- Data shown
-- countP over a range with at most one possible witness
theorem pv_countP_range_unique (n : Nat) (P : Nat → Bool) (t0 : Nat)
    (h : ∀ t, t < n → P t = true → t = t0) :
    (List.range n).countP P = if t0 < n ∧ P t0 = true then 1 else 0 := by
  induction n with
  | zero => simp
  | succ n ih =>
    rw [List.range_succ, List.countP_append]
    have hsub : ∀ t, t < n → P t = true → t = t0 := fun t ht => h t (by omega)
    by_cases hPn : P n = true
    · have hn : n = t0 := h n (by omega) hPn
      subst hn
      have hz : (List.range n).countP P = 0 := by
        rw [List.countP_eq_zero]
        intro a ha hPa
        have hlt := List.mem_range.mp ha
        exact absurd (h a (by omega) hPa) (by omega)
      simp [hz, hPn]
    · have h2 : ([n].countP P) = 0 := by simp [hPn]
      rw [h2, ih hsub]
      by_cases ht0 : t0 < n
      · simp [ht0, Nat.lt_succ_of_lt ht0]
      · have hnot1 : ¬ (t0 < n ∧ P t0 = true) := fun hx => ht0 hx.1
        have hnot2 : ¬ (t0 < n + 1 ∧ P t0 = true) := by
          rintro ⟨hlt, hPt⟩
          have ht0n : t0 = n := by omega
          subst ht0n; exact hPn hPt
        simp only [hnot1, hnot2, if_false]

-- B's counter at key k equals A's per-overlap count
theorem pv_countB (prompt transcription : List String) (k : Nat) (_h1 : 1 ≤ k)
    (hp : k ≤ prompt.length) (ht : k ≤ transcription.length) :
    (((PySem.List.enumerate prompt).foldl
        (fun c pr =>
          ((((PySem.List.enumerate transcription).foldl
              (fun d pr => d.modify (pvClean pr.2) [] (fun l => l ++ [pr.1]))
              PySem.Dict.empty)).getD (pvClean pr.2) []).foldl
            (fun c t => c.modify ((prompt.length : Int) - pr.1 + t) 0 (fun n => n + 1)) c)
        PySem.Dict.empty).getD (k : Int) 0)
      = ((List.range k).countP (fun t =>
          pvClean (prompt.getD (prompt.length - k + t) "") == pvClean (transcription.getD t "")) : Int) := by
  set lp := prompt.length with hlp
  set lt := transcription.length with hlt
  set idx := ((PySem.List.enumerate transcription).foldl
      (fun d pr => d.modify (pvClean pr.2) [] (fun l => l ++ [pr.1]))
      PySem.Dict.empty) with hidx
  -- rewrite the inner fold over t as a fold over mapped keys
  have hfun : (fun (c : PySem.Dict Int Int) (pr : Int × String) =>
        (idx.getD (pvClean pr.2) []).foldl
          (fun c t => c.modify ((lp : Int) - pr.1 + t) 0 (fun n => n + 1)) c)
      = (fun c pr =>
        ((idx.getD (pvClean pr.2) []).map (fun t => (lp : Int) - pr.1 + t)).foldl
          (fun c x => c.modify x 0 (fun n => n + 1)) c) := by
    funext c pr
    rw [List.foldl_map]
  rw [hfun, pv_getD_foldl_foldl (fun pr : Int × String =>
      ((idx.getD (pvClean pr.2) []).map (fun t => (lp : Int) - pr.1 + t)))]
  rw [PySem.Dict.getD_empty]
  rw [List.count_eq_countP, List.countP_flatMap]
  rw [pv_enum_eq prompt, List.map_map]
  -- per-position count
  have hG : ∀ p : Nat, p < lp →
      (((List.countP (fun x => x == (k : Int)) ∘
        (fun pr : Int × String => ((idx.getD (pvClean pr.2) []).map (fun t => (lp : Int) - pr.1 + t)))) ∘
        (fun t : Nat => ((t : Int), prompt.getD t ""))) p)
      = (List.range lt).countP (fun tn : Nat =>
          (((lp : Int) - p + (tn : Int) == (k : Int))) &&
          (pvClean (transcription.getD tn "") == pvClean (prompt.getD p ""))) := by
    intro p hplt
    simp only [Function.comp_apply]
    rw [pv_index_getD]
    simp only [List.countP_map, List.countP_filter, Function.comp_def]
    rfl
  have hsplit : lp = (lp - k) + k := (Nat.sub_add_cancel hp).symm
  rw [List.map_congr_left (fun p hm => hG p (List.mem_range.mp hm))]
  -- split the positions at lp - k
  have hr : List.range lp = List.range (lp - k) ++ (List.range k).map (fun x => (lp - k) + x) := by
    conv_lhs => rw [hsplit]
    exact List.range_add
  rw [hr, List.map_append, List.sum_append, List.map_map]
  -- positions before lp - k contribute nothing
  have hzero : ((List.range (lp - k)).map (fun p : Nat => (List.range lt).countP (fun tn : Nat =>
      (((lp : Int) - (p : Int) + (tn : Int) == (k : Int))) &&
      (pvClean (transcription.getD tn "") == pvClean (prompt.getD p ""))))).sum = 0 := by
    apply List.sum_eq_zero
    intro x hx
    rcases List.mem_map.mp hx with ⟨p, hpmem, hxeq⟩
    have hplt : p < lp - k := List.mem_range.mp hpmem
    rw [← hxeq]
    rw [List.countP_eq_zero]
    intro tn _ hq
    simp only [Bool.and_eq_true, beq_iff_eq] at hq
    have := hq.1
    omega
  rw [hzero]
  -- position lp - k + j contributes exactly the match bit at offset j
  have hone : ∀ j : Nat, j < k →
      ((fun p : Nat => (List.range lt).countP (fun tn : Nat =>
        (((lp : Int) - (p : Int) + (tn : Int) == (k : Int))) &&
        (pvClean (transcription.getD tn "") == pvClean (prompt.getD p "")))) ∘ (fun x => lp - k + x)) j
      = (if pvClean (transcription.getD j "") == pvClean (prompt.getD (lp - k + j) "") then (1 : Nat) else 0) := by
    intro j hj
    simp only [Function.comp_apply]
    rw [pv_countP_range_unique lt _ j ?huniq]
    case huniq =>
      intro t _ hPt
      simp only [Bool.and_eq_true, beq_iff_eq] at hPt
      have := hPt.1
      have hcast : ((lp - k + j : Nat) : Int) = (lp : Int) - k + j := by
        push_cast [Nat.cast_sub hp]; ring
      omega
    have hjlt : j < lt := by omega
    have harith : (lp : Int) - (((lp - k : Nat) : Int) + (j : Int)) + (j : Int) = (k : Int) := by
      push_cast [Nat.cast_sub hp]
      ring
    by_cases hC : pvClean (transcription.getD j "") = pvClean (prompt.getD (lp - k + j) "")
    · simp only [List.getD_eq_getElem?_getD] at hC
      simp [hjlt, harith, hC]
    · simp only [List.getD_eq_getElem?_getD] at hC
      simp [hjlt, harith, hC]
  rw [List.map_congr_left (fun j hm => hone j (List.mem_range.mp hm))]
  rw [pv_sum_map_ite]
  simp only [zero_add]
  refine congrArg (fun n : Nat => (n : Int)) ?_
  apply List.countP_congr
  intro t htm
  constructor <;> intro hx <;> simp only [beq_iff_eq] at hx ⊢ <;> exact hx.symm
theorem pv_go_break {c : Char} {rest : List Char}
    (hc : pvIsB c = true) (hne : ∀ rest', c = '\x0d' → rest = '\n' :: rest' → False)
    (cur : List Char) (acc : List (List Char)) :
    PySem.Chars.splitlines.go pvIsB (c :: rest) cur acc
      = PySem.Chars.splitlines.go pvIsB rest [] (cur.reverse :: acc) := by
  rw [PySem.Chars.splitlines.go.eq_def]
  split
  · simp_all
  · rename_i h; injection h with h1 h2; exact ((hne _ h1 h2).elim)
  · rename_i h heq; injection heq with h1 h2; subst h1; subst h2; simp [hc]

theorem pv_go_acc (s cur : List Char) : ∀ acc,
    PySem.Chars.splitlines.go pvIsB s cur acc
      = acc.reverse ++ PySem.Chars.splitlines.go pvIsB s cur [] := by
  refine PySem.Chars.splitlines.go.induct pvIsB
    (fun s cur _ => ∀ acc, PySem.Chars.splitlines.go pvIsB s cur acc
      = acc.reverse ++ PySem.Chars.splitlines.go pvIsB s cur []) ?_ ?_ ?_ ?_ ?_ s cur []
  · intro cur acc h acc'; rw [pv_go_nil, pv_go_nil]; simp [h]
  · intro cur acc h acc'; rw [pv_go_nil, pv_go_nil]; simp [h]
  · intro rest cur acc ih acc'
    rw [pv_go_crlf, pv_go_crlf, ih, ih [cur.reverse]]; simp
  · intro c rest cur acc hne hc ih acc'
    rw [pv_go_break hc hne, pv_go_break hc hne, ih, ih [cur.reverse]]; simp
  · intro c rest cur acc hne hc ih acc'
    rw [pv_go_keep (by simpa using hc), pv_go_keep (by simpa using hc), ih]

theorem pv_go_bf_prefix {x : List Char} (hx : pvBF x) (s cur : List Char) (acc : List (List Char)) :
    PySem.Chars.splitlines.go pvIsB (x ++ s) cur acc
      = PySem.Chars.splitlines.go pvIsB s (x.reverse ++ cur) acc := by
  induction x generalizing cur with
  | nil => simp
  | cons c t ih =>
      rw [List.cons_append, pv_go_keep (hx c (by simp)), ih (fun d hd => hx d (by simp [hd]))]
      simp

- Problem to work on
Copy out each line of the material that holds the word "huniq".

- Reply to the exercise
    rw [pv_countP_range_unique lt _ j ?huniq]
    case huniq =>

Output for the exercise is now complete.